Llegué a casa de mis tíos pasada la medianoche. Antes de subir entré en el bar de la esquina para usar el baño y, de paso, tomé dos anices. Como había tomado un poco en la tarde, al salir del bar me hallaba en un razonable estado de embriaguez que podía disimular con bastante aplomo. Pero el elevador seguía sin funcionar y, en ese estado, subir los cuatro pisos me agotó. Una vez arriba pegué por curiosidad la oreja a la puerta de en medio. Escuché un vago ruido de conductos y tuberías que no supe si era el de mi sangre. Saqué la llave, entré en el cuarto de Ruso y vi mi libro sobre el buró con un lápiz insertado en el punto en que había quedado interrumpida la lectura. Esa intrusión en mis viejos versos, lejos de halagarme, me puso de mal humor. ¿Qué podría encontrar Ruso en ellos, él que nunca abría un libro? Me molestaba ese lápiz anclado entre las hojas y tuve ganas de coger el libro y hacerlo desaparecer. Pero me desvestí, me puse el pijama y apagué la lámpara. Enseguida volví a encenderla y abrí el libro. Llevaba ocho o nueve años de no asomarme a su interior. Lo que me temía: había unos versos subrayados a lápiz, no muchos, pero suficientes para saber que Ruso había encontrado en esas páginas alguna materia de reflexión. Volví a dejar el libro sobre el buró y apagué la luz. Mi corazón latía deprisa. Después de tantos años no me había curado. Comprobar que mi libro seguía vivo, que aún podía reverdecer en manos de otros, me alteraba el flujo sanguíneo.
Me acosté con la cara vuelta hacia el muro, por si Ruso, al regresar del hospital, entraba otra vez en el cuarto. Ahora menos que nunca quería verlo y de sólo imaginar sus balbuceos elogiosos sentí un frío en la espalda.
Al otro día, cuando llamé a casa de mis tíos, Ruso no estaba porque había tenido que salir y me pregunté si no me estaba eludiendo. Tal vez temía que le reprochara el haber consentido aquel arreglo humillante y que lo culpara de no haber encontrado todavía un departamento decente para él y sus padres.

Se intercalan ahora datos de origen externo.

-- pv_equiv track=rewrite | github.com/ChaoticTiramisu/webhook-amp-clouflare | amp_cf_srv_sync.py | is_sftp_management_row
-- ===== SOURCE A (Python) =====
-- from typing import Any, Dict, List, Optional
--
-- def is_sftp_management_row(value: Any) -> bool:
--     if not isinstance(value, dict):
--         return False
--
--     for key in (
--         "display_name",
--         "DisplayName",
--         "description",
--         "Description",
--         "name",
--         "Name",
--         "title",
--         "Title",
--         "type",
--         "Type",
--     ):
--         text = value.get(key)
--         if isinstance(text, str) and "sftp" in text.lower():
--             return True
--
--     return False
-- ===== SOURCE B (Python) =====
-- from typing import Any
--
-- _KNOWN_KEYS = {
--     "display_name", "DisplayName",
--     "description", "Description",
--     "name", "Name",
--     "title", "Title",
--     "type", "Type",
-- }
--
--
-- def is_sftp_management_row(value: Any) -> bool:
--     if not isinstance(value, dict):
--         return False
--     return any(
--         k in _KNOWN_KEYS and isinstance(v, str) and "sftp" in v.lower()
--         for k, v in value.items()
--     )
-- ===== Notes on version B (the rewrite author's own statement) =====
-- stated objective: idiomatic
-- what changed: Instead of probing each of the 10 fixed keys with value.get, B makes one pass over value.items() and tests each entry's key against a set of the known keys, returning on the first matching entry; Pre_ excludes only association lists with duplicate keys, which represent no Python dict.
import Mathlib
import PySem

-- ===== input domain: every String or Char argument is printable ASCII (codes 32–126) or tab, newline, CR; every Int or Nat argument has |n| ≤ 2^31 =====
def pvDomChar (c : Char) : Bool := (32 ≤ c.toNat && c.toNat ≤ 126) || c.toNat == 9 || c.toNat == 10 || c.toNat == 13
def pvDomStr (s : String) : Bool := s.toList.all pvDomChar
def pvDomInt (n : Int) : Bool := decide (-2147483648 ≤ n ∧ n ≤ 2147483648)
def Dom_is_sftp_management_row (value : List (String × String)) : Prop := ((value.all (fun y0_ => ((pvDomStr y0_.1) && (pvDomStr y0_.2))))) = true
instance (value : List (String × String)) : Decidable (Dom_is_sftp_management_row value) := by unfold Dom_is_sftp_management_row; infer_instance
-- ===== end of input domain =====

-- B replaces A's probe of 10 fixed keys by a single pass over the dict's items filtered
-- through a set of the known keys (idiomatic any(...) over items); return value only.

-- ===== PORT A =====
-- the tuple of candidate keys A iterates over
def pvCandidateKeys : List String :=
  ["display_name", "DisplayName", "description", "Description", "name", "Name",
   "title", "Title", "type", "Type"]

-- value.get(key) on the association list: first match, none if absent
def pvGet (value : List (String × String)) (key : String) : Option String :=
  match value with
  | [] => none
  | (k, v) :: rest => if k == key then some v else pvGet rest key

-- the for-loop over the candidate keys, returning True on the first hit
def pvProbe (keys : List String) (value : List (String × String)) : Bool :=
  match keys with
  | [] => false
  | key :: rest =>
    match pvGet value key with
    | some text =>
      if PySem.Str.isIn "sftp" (PySem.Str.lower text) then true else pvProbe rest value
    | none => pvProbe rest value

def is_sftp_management_row (value : List (String × String)) : Bool :=
  pvProbe pvCandidateKeys value

-- ===== PORT B =====
def pvKnownKeys : PySem.Set String :=
  PySem.Set.ofList
    ["display_name", "DisplayName", "description", "Description", "name", "Name",
     "title", "Title", "type", "Type"]

def is_sftp_management_row_alt (value : List (String × String)) : Bool :=
  value.any (fun kv =>
    PySem.Set.contains pvKnownKeys kv.1 && PySem.Str.isIn "sftp" (PySem.Str.lower kv.2))

-- ===== PRECONDITION & SPEC =====
-- Pre_ excludes association lists with a repeated key: those represent no Python dict
-- (a dict's keys are unique), and on them A's per-key first-match get and B's scan of
-- all entries may see different entries.
def Pre_is_sftp_management_row (value : List (String × String)) : Prop :=
  (value.map Prod.fst).Nodup
instance (value : List (String × String)) : Decidable (Pre_is_sftp_management_row value) := by
  unfold Pre_is_sftp_management_row; infer_instance

def pvWitness_is_sftp_management_row : (List (String × String)) :=
  [("name", "abc"), ("Name", "SFTP row"), ("foo", "bar")]

def Spec_is_sftp_management_row (value : List (String × String)) (out : Bool) : Prop := out = is_sftp_management_row_alt value
instance (value : List (String × String)) (out : Bool) : Decidable (Spec_is_sftp_management_row value out) := by unfold Spec_is_sftp_management_row; infer_instance

-- ===== CLAIM (what is proved, stated in full; the proofs are below) =====
def Claim_equal_is_sftp_management_row : Prop := ∀ (value : List (String × String)), Dom_is_sftp_management_row value → Pre_is_sftp_management_row value → Spec_is_sftp_management_row value (is_sftp_management_row value)

-- ===== LEMMAS AND PROOFS =====
-- the text test both programs apply to a value
def pvHit (text : String) : Bool := PySem.Str.isIn "sftp" (PySem.Str.lower text)

lemma pvProbe_eq_any (keys : List String) (value : List (String × String)) :
    pvProbe keys value =
      keys.any (fun key => (pvGet value key).rec false pvHit) := by
  induction keys with
  | nil => rfl
  | cons key rest ih =>
    simp only [pvProbe, List.any_cons, ← ih]
    cases pvGet value key with
    | none => simp
    | some text => cases PySem.Str.isIn "sftp" (PySem.Str.lower text) <;> simp [pvHit]

lemma pvGet_eq_some_of_mem {value : List (String × String)} {k v : String}
    (hnd : (value.map Prod.fst).Nodup) (hm : (k, v) ∈ value) :
    pvGet value k = some v := by
  induction value with
  | nil => simp at hm
  | cons p rest ih =>
    obtain ⟨k', v'⟩ := p
    simp only [List.map_cons, List.nodup_cons] at hnd
    rcases List.mem_cons.mp hm with h | h
    · obtain ⟨rfl, rfl⟩ := Prod.mk.injEq .. ▸ h
      simp [pvGet]
    · have hne : k' ≠ k := by
        rintro rfl
        exact hnd.1 (List.mem_map.mpr ⟨(k', v), h, rfl⟩)
      simpa [pvGet, hne] using ih hnd.2 h

lemma pvMem_of_pvGet_eq_some {value : List (String × String)} {k v : String}
    (h : pvGet value k = some v) : (k, v) ∈ value := by
  induction value with
  | nil => simp [pvGet] at h
  | cons p rest ih =>
    obtain ⟨k', v'⟩ := p
    simp only [pvGet] at h
    by_cases hk : k' == k
    · simp only [hk, if_pos] at h
      obtain rfl : k' = k := by simpa using hk
      obtain rfl : v' = v := by simpa using h
      exact List.mem_cons_self ..
    · simp only [hk] at h
      exact List.mem_cons_of_mem _ (ih h)

-- ===== VERDICT (by name: the statement is the Claim_ definition above) =====
theorem is_sftp_management_row_spec : Claim_equal_is_sftp_management_row := by
  intro value _ hpre
  unfold Spec_is_sftp_management_row is_sftp_management_row is_sftp_management_row_alt
  rw [pvProbe_eq_any]
  apply Bool.coe_iff_coe.mp
  simp only [List.any_eq_true]
  constructor
  · rintro ⟨key, hkey, hh⟩
    cases hg : pvGet value key with
    | none => rw [hg] at hh; simp at hh
    | some text =>
      rw [hg] at hh
      refine ⟨(key, text), pvMem_of_pvGet_eq_some hg, ?_⟩
      simpa [pvKnownKeys, pvCandidateKeys, PySem.Set.contains, pvHit] using
        And.intro hkey hh
  · rintro ⟨⟨k, v⟩, hm, hh⟩
    simp only [Bool.and_eq_true] at hh
    refine ⟨k, ?_, ?_⟩
    · have := hh.1
      simpa [pvKnownKeys, pvCandidateKeys, PySem.Set.contains] using this
    · rw [pvGet_eq_some_of_mem hpre hm]
      simpa [pvHit] using hh.2
-- body of A's row-phase inner loop; state (puzzle_map, conflict, start, bulb)
def pvRowStep (col : Int) (i : Int) (t : List (List Int) × Int × Int × Int) (j : Int) :
    List (List Int) × Int × Int × Int :=
  let cell := pvGet2 t.1 i j
  let bulb := if cell = 7 then t.2.2.2 + 1 else t.2.2.2
  if cell < 6 ∨ j = col - 1 then
    let conflict := if 1 < bulb then t.2.1 + (bulb - 1) else t.2.1
    let mb : List (List Int) × Int :=
      if bulb ≠ 0 then
        ((PySem.List.pyRange t.2.2.1 (j + 1) 1).foldl
          (fun m x => if pvGet2 m i x = 6 ∨ pvGet2 m i x = 9 then pvSet2 m i x 8 else m) t.1, 0)
      else (t.1, bulb)
    (mb.1, conflict, j, mb.2)
  else (t.1, t.2.1, t.2.2.1, bulb)

-- body of A's column-phase inner loop
def pvColStep (row : Int) (i : Int) (t : List (List Int) × Int × Int × Int) (j : Int) :
    List (List Int) × Int × Int × Int :=
  let cell := pvGet2 t.1 j i
  let bulb := if cell = 7 then t.2.2.2 + 1 else t.2.2.2
  if cell < 6 ∨ j = row - 1 then
    let conflict := if 1 < bulb then t.2.1 + (bulb - 1) else t.2.1
    let mb : List (List Int) × Int :=
      if bulb ≠ 0 then
        ((PySem.List.pyRange t.2.2.1 (j + 1) 1).foldl
          (fun m x => if pvGet2 m x i = 6 ∨ pvGet2 m x i = 9 then pvSet2 m x i 8 else m) t.1, 0)
      else (t.1, bulb)
    (mb.1, conflict, j, mb.2)
  else (t.1, t.2.1, t.2.2.1, bulb)

def check_bulb_shining (puzzle_map : List (List Int)) (row : Int) (col : Int) : Int :=
  let s1 := (PySem.List.pyRange 0 row 1).foldl
    (fun (s : List (List Int) × Int) i =>
      let t := (PySem.List.pyRange 0 col 1).foldl (pvRowStep col i) (s.1, s.2, 0, 0)
      (t.1, t.2.1)) (puzzle_map, 0)
  let s2 := (PySem.List.pyRange 0 col 1).foldl
    (fun (s : List (List Int) × Int) i =>
      let t := (PySem.List.pyRange 0 row 1).foldl (pvColStep row i) (s.1, s.2, 0, 0)
      (t.1, t.2.1)) s1
  s2.2

-- ===== PORT B =====
-- _sees_bulb(cells): first bulb before any wall along a ray
def seesBulbB : List Int → Bool
  | [] => false
  | v :: rest => if v < 6 then false else if v = 7 then true else seesBulbB rest

-- line = [puzzle_map[i][j] for j in range(col)]
def lineRowB (m : List (List Int)) (col i : Int) : List Int :=
  (PySem.List.pyRange 0 col 1).map (fun j => pvGet2 m i j)

-- line = [puzzle_map[i][j] for i in range(row)]
def lineColB (m : List (List Int)) (row j : Int) : List Int :=
  (PySem.List.pyRange 0 row 1).map (fun i => pvGet2 m i j)

-- the inner 'for j in range(n): if line[j]==7 and _sees_bulb(list(reversed(line[:j]))): conflict+=1';
-- line[:j] is ported as take j.toNat (exact: j comes from range(n), so 0 ≤ j)
def lineCountFromB (line : List Int) (n : Int) (conflict : Int) : Int :=
  (PySem.List.pyRange 0 n 1).foldl (fun acc j =>
    if PySem.List.pyGetD line j 0 = 7 ∧ seesBulbB ((line.take j.toNat).reverse) = true
    then acc + 1 else acc) conflict

-- B's final lighting loop only mutates puzzle_map (it reads a snapshot and never touches
-- `conflict`), so it does not appear in this port of the returned value.
def check_bulb_shining_alt (puzzle_map : List (List Int)) (row : Int) (col : Int) : Int :=
  if row ≤ 0 ∨ col ≤ 0 then 0
  else
    (PySem.List.pyRange 0 col 1).foldl
      (fun conflict j => lineCountFromB (lineColB puzzle_map row j) row conflict)
      ((PySem.List.pyRange 0 row 1).foldl
        (fun conflict i => lineCountFromB (lineRowB puzzle_map col i) col conflict) 0)

-- ===== PRECONDITION & SPEC =====
-- Pre_ excludes exactly the inputs where Python A raises IndexError: when both bounds are
-- positive, the map must have at least `row` rows and each of those rows at least `col` cells.
def Pre_check_bulb_shining (puzzle_map : List (List Int)) (row : Int) (col : Int) : Prop :=
  0 < row → 0 < col →
    (row.toNat ≤ puzzle_map.length ∧ ∀ r ∈ puzzle_map.take row.toNat, col.toNat ≤ r.length)
instance (puzzle_map : List (List Int)) (row : Int) (col : Int) :
    Decidable (Pre_check_bulb_shining puzzle_map row col) := by
  unfold Pre_check_bulb_shining; infer_instance

def pvWitness_check_bulb_shining : List (List Int) × Int × Int := ([[7, 6], [6, 7]], 2, 2)

def Spec_check_bulb_shining (puzzle_map : List (List Int)) (row : Int) (col : Int) (out : Int) : Prop := out = check_bulb_shining_alt puzzle_map row col
instance (puzzle_map : List (List Int)) (row : Int) (col : Int) (out : Int) : Decidable (Spec_check_bulb_shining puzzle_map row col out) := by unfold Spec_check_bulb_shining; infer_instance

Bajé con mi tío al departamento de los Rubio y, cuando subí a desayunar, le pregunté a mi tía si Ruso volvería pronto. Me dijo, mientras se agachaba con la escoba para alcanzar un rincón difícil, que no lo sabía. Estábamos solos, porque mi tío había ido a un mandado. Ella se enderezó, paró de barrer, me miró y espetó en voz baja:
—Ve a una mujer.
A esas horas de la mañana eso significaba ver a una mujer madura.
—¿Casada? —pregunté.
Ella me miró con expresión ceñuda:
—Vieja —espetó.
—¿Qué tan vieja?
Se alzó de hombros, como si no valiera la pena entrar en detalles. Era vieja, punto.
—Ojalá pudieras hablar con él —dijo.
—¿Qué quieres que le diga?
—Cualquier cosa, que tenga cuidado, que no haga tonterías. ¿Y si el marido se entera? Para nosotros es tan difícil, en cambio a ti te haría caso.
Claro, porque yo era, por mi minúscula trayectoria literaria, el sabio de la familia. Sólo eso me faltaba: reprender a mi primo.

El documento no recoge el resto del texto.